Assalé Tiémoko s’est régulièrement inscrit dans une démarche exigeante en matière de gestion publique et de reddition des comptes. Il serait donc logique que la même exigence de transparence s’applique à la gestion de la commune de Tiassalé.
L’adoption d’un programme par le Conseil municipal constitue une étape politique et administrative importante. Elle ne garantit cependant pas, à elle seule, la disponibilité des ressources ni la réalisation effective des projets.
La municipalité gagnerait ainsi à publier les études de faisabilité, les plans de financement, les coûts détaillés, les conventions éventuellement signées avec des partenaires ainsi que les calendriers prévisionnels.
Cette transparence permettrait de transformer les annonces en engagements mesurables.

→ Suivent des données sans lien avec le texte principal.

-- soundness: success forces range bounds, distinct slots, and the functional result
theorem pvInvLoop_sound (rank : Int) (l : List (Int × Int)) (inv inv' : List (Option Int))
    (h : pvInvLoop rank l inv = some inv') :
    (∀ p ∈ l, 0 ≤ p.2 ∧ p.2 < rank) ∧ (l.map (fun p => p.2.toNat)).Nodup ∧ inv' = pvApplySets l inv := by
  induction l generalizing inv with
  | nil => simp only [pvInvLoop] at h; cases h; exact ⟨by simp, by simp, rfl⟩
  | cons q rest ih =>
    obtain ⟨idx, value⟩ := q
    simp only [pvInvLoop] at h
    by_cases hg : value < 0 || rank ≤ value
    · rw [if_pos hg] at h; cases h
    rw [if_neg hg] at h
    simp only [Bool.or_eq_true, decide_eq_true_eq, not_or, not_lt, not_le] at hg
    rw [pvGet_nonneg inv value hg.1] at h
    rcases hgety : inv[value.toNat]? with _ | o
    · rw [hgety] at h; cases h
    rcases o with _ | x
    swap
    · rw [hgety] at h; cases h
    rw [hgety] at h
    obtain ⟨hr, hn, hres⟩ := ih _ h
    refine ⟨?_, ?_, ?_⟩
    · intro p hp
      rcases List.mem_cons.1 hp with rfl | hp'
      · exact ⟨hg.1, hg.2⟩
      · exact hr p hp'
    · simp only [List.map_cons, List.nodup_cons]
      refine ⟨?_, hn⟩
      intro hc
      obtain ⟨p, hp, hpe⟩ := List.mem_map.1 hc
      have := pvInvLoop_free rank rest _ _ h p hp
      rw [hpe, List.getElem?_set_self (List.getElem?_eq_some_iff.1 hgety |>.1)] at this
      cases this
    · simpa [pvApplySets] using hres

-- pointwise characterisation of the built table
theorem pvApplySets_getElem? (l : List (Int × Int)) (inv : List (Option Int))
    (hlt : ∀ p ∈ l, p.2.toNat < inv.length)
    (hn : (l.map (fun p => p.2.toNat)).Nodup) (j : Nat) :
    (pvApplySets l inv)[j]? =
      match l.find? (fun p => p.2.toNat == j) with
      | some p => some (some p.1)
      | none => inv[j]? := by
  induction l generalizing inv with
  | nil => rfl
  | cons q rest ih =>
    simp only [List.map_cons, List.nodup_cons] at hn
    simp only [pvApplySets, List.foldl_cons]
    rw [show (rest.foldl (fun inv p => inv.set p.2.toNat (some p.1)) (inv.set q.2.toNat (some q.1))) = pvApplySets rest (inv.set q.2.toNat (some q.1)) from rfl]
    rw [ih _ (fun p hp => by rw [List.length_set]; exact hlt p (List.mem_cons_of_mem _ hp)) hn.2]
    by_cases hq : q.2.toNat = j
    · rw [List.find?_cons_of_pos (by simp [hq])]
      have : rest.find? (fun p => p.2.toNat == j) = none := by
        rw [List.find?_eq_none]
        intro p hp
        simp only [beq_iff_eq]
        intro hc
        exact hn.1 ((hq ▸ hc : p.2.toNat = q.2.toNat) ▸ List.mem_map_of_mem hp)
      rw [this, hq, List.getElem?_set_self (hq ▸ hlt q (List.mem_cons_self ..))]
    · rw [List.find?_cons_of_neg (by simp [hq])]
      rcases hf : rest.find? (fun p => p.2.toNat == j) with _ | p
      · simp only [hf]; rw [List.getElem?_set_ne hq]
      · simp only [hf]

-- A's check loop is the universal composition condition
theorem pvChkLoop_iff (perm_b : List Int) (l : List (Int × Int)) :
    pvChkLoop perm_b l = true ↔ ∀ p ∈ l, PySem.List.pyGet? perm_b p.2 = some p.1 := by
  induction l with
  | nil => simp [pvChkLoop]
  | cons q rest ih =>
    obtain ⟨idx, value⟩ := q
    simp only [pvChkLoop]
    rcases hg : PySem.List.pyGet? perm_b value with _ | x
    · simp only
      constructor
      · intro h; cases h
      · intro h
        have := h _ (List.mem_cons_self ..)
        simp only at this
        rw [hg] at this; cases this
    · simp only
      by_cases hx : x = idx
      · subst hx
        rw [if_neg (by simp)]
        rw [ih]
        constructor
        · intro h p hp
          rcases List.mem_cons.1 hp with rfl | hp'
          · simpa using hg
          · exact h p hp'
        · intro h p hp
          exact h p (List.mem_cons_of_mem _ hp)
      · rw [if_pos (by simpa using hx)]
        constructor
        · intro h; cases h
        · intro h
          have := h _ (List.mem_cons_self ..)
          simp only at this
          rw [hg] at this
          exact absurd (Option.some.inj this) hx

-- membership conditions on enumerate perm_a ↔ perm_a is a permutation of range(rank)
theorem pv_conds_of_perm (a : List Int)
    (hPa : a.Perm (PySem.List.pyRange 0 (a.length : Int) 1)) :
    (∀ p ∈ PySem.List.enumerate a 0, 0 ≤ p.2 ∧ p.2 < (a.length : Int)) ∧
      ((PySem.List.enumerate a 0).map (fun p => p.2.toNat)).Nodup := by
  have hmem : ∀ x ∈ a, 0 ≤ x ∧ x < (a.length : Int) := by
    intro x hx
    exact PySem.List.mem_pyRange_one.1 (hPa.subset hx)
  constructor
  · intro p hp
    obtain ⟨k, hk, rfl⟩ := (PySem.List.mem_enumerate_iff a 0 p).1 hp
    exact hmem _ (List.getElem_mem hk)
  · have h1 : ((PySem.List.enumerate a 0).map (fun p => p.2.toNat)) = a.map Int.toNat := by
      rw [show (fun p : Int × Int => p.2.toNat) = (Int.toNat ∘ fun p : Int × Int => p.2) from rfl,
        ← List.map_map, PySem.List.map_snd_enumerate]
    rw [h1]
    refine List.Nodup.map_on ?_ (hPa.nodup_iff.2 (PySem.List.nodup_pyRange_one 0 _))
    intro x hx y hy hxy
    have h2 := hmem x hx
    have h3 := hmem y hy
    omega

theorem pv_perm_of_conds (a : List Int)
    (hr : ∀ p ∈ PySem.List.enumerate a 0, 0 ≤ p.2 ∧ p.2 < (a.length : Int))
    (hn : ((PySem.List.enumerate a 0).map (fun p => p.2.toNat)).Nodup) :
    a.Perm (PySem.List.pyRange 0 (a.length : Int) 1) := by
  have h1 : ((PySem.List.enumerate a 0).map (fun p => p.2.toNat)) = a.map Int.toNat := by
    rw [show (fun p : Int × Int => p.2.toNat) = (Int.toNat ∘ fun p : Int × Int => p.2) from rfl,
      ← List.map_map, PySem.List.map_snd_enumerate]
  rw [h1] at hn
  have hmem : ∀ x ∈ a, 0 ≤ x ∧ x < (a.length : Int) := by
    intro x hx
    obtain ⟨k, hk, hxe⟩ := List.mem_iff_getElem.1 hx
    have := hr ((0 : Int) + (k : Int), a[k]) ((PySem.List.mem_enumerate_iff a 0 _).2 ⟨k, hk, rfl⟩)
    simpa [hxe] using this
  have hsub : a ⊆ PySem.List.pyRange 0 (a.length : Int) 1 := by
    intro x hx
    exact PySem.List.mem_pyRange_one.2 (hmem x hx)
  have hlen : (PySem.List.pyRange 0 (a.length : Int) 1).length ≤ a.length := by
    rw [PySem.List.length_pyRange_one]; omega
  exact (List.subperm_of_subset (hn.of_map _) hsub).perm_of_length_le hlen

-- ===== VERDICT (by name: the statement is the Claim_ definition above) =====
theorem is_inverse_perm_py_spec : Claim_equal_is_inverse_perm_py := by
  intro a b _
  unfold Spec_is_inverse_perm_py is_inverse_perm_py is_inverse_perm_py_alt
  by_cases hlen : (a.length : Int) = (b.length : Int)
  swap
  · rw [if_pos hlen, if_pos (fun h => hlen h.symm)]
  rw [if_neg (not_not_intro hlen), if_neg (not_not_intro hlen.symm)]
  have hbl : b.length = a.length := by exact_mod_cast hlen.symm
  rcases hloop : pvInvLoop (a.length : Int) (PySem.List.enumerate a) (List.replicate a.length none) with _ | inv'
  · -- B's loop fails: perm_a is not a permutation of range, so A's first guard fires
    have hsa : PySem.List.sorted a (fun x => x) false ≠ PySem.List.pyRange 0 (a.length : Int) 1 := by
      intro hs
      obtain ⟨hr, hn⟩ := pv_conds_of_perm a ((pv_sorted_eq_range_iff a _).1 hs)
      rw [pvInvLoop_success _ _ _ hr hn ?_] at hloop
      · cases hloop
      · intro p hp
        have := hr p hp
        rw [List.getElem?_replicate, if_pos (by omega)]
    rw [if_pos hsa]
  · obtain ⟨hr, hn, hres⟩ := pvInvLoop_sound _ _ _ _ hloop
    have hPa := pv_perm_of_conds a hr hn
    have hsa := (pv_sorted_eq_range_iff a _).2 hPa
    rw [if_neg (not_not_intro hsa)]
    show _ = (List.map some b == inv')
    have hlt : ∀ p ∈ PySem.List.enumerate a 0, p.2.toNat < (List.replicate a.length (none : Option Int)).length := by
      intro p hp
      have := hr p hp
      rw [List.length_replicate]
      omega
    have hinvlen : inv'.length = a.length := by
      rw [hres, pvApplySets_length, List.length_replicate]
    have hiff : (∀ p ∈ PySem.List.enumerate a 0, PySem.List.pyGet? b p.2 = some p.1) ↔ b.map some = inv' := by
      constructor
      · intro hchk
        apply List.ext_getElem?
        intro i
        by_cases hi : i < a.length
        · have hiI : ((i : Int)) ∈ a := hPa.mem_iff.2 (PySem.List.mem_pyRange_one.2 ⟨by omega, by omega⟩)
          obtain ⟨k, hk, hke⟩ := List.mem_iff_getElem.1 hiI
          have hpmem : ((0 : Int) + (k : Int), a[k]) ∈ PySem.List.enumerate a 0 :=
            (PySem.List.mem_enumerate_iff a 0 _).2 ⟨k, hk, rfl⟩
          have hfs : (List.find? (fun p : Int × Int => p.2.toNat == i) (PySem.List.enumerate a 0)).isSome :=
            List.find?_isSome.2 ⟨_, hpmem, by simp [hke]⟩
          obtain ⟨q, hq⟩ := Option.isSome_iff_exists.1 hfs
          rw [hres, pvApplySets_getElem? _ _ hlt hn i, hq]
          have hqmem := List.mem_of_find?_eq_some hq
          have hqpred : q.2.toNat = i := by simpa using List.find?_some hq
          have hq0 := (hr q hqmem).1
          have := hchk q hqmem
          rw [pvGetInt_nonneg b q.2 hq0, hqpred] at this
          simp only [List.getElem?_map, this]
          rfl
        · rw [List.getElem?_eq_none (by simpa [hbl] using Nat.le_of_not_lt hi),
            List.getElem?_eq_none (by omega : inv'.length ≤ i)]
      · intro hmain p hp
        have hpr := hr p hp
        have hpi : p.2.toNat < a.length := by omega
        have hfs : (List.find? (fun q : Int × Int => q.2.toNat == p.2.toNat) (PySem.List.enumerate a 0)).isSome :=
          List.find?_isSome.2 ⟨p, hp, by simp⟩
        obtain ⟨q, hq⟩ := Option.isSome_iff_exists.1 hfs
        have hqmem := List.mem_of_find?_eq_some hq
        have hqpred : q.2.toNat = p.2.toNat := by simpa using List.find?_some hq
        have hqp : q = p := List.inj_on_of_nodup_map hn hqmem hp hqpred
        have hchar : inv'[p.2.toNat]? = some (some p.1) := by
          rw [hres, pvApplySets_getElem? _ _ hlt hn, hq, hqp]
        have := congrArg (fun l => l[p.2.toNat]?) hmain
        simp only [List.getElem?_map, hchar] at this
        rcases hbg : b[p.2.toNat]? with _ | y
        · rw [hbg] at this; cases this
        · rw [hbg] at this
          simp only [Option.map_some] at this
          rw [pvGetInt_nonneg b p.2 hpr.1, hbg, Option.some.inj this]
    by_cases hmain : b.map some = inv'
    · have hchk := hiff.2 hmain
      have hPb : b.Perm (PySem.List.pyRange 0 (a.length : Int) 1) := by
        have hsub : PySem.List.pyRange 0 (a.length : Int) 1 ⊆ b := by
          intro x hx
          have hxb := PySem.List.mem_pyRange_one.1 hx
          have hk : x.toNat < a.length := by omega
          have hpmem : ((0 : Int) + (x.toNat : Int), a[x.toNat]) ∈ PySem.List.enumerate a 0 :=
            (PySem.List.mem_enumerate_iff a 0 _).2 ⟨x.toNat, hk, rfl⟩
          have hc := hchk _ hpmem
          have h0 : 0 ≤ a[x.toNat] := (hr _ hpmem).1
          rw [pvGetInt_nonneg b _ h0] at hc
          have : x ∈ b := by
            have hx' : ((0 : Int) + (x.toNat : Int)) = x := by omega
            rw [hx'] at hc
            exact List.mem_of_getElem? hc
          exact this
        have hblen : b.length ≤ (PySem.List.pyRange 0 (a.length : Int) 1).length := by
          rw [PySem.List.length_pyRange_one]; omega
        exact ((List.subperm_of_subset (PySem.List.nodup_pyRange_one 0 _) hsub).perm_of_length_le hblen).symm
      rw [if_neg (not_not_intro ((pv_sorted_eq_range_iff b _).2 hPb))]
      rw [(pvChkLoop_iff b _).2 hchk]
      simp [hmain]
    · have hbeq : (b.map some == inv') = false := by simpa using hmain
      rw [hbeq]
      by_cases hsb : PySem.List.sorted b (fun x => x) false = PySem.List.pyRange 0 (a.length : Int) 1
      · rw [if_neg (not_not_intro hsb)]
        cases hc : pvChkLoop b (PySem.List.enumerate a)
        · rfl
        · exact absurd (hiff.1 ((pvChkLoop_iff b _).1 hc)) hmain
      · rw [if_pos hsb]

Le risque, pour toute collectivité, est de laisser s’installer un décalage entre l’ampleur des annonces et les moyens réellement disponibles.
Logements à loyers sociaux, transport gratuit, neuf écoles, centre commercial : chacun de ces projets peut répondre à un besoin concret. Mais leur accumulation suppose une capacité financière et administrative à la hauteur des ambitions affichées.
Si Tiassalé parvient à mettre en œuvre durablement ces différents projets dans les conditions annoncées, l’expérience pourrait effectivement constituer un modèle intéressant pour d’autres collectivités ivoiriennes.
Dans le cas contraire, ces engagements pourraient être perçus comme une succession d’annonces dont la réalisation n’aura pas suivi le rythme.
Au fond, la question posée à la municipalité est simple : quelles ressources permettront de transformer ces promesses en réalisations ?
Combien de logements seront construits avec les 400 millions de FCFA annoncés ? Quel sera leur coût réel ? Comment sera financée la gratuité du transport pour les 156 000 bénéficiaires annoncés ? Combien coûteront les neuf écoles ? Quel sera le modèle économique du centre commercial ? Quelle part des financements est déjà sécurisée ?
Les habitants de Tiassalé ne demandent pas seulement des projets ambitieux. Ils ont aussi besoin de savoir comment ces projets seront financés et exécutés.
Car au bout du compte, la performance d’une mairie ne se mesure ni au volume de ses annonces ni à leur impact médiatique. Elle se mesure à l’écart entre ce qui est promis, ce qui est budgétisé, ce qui est financé et ce qui est effectivement livré aux populations.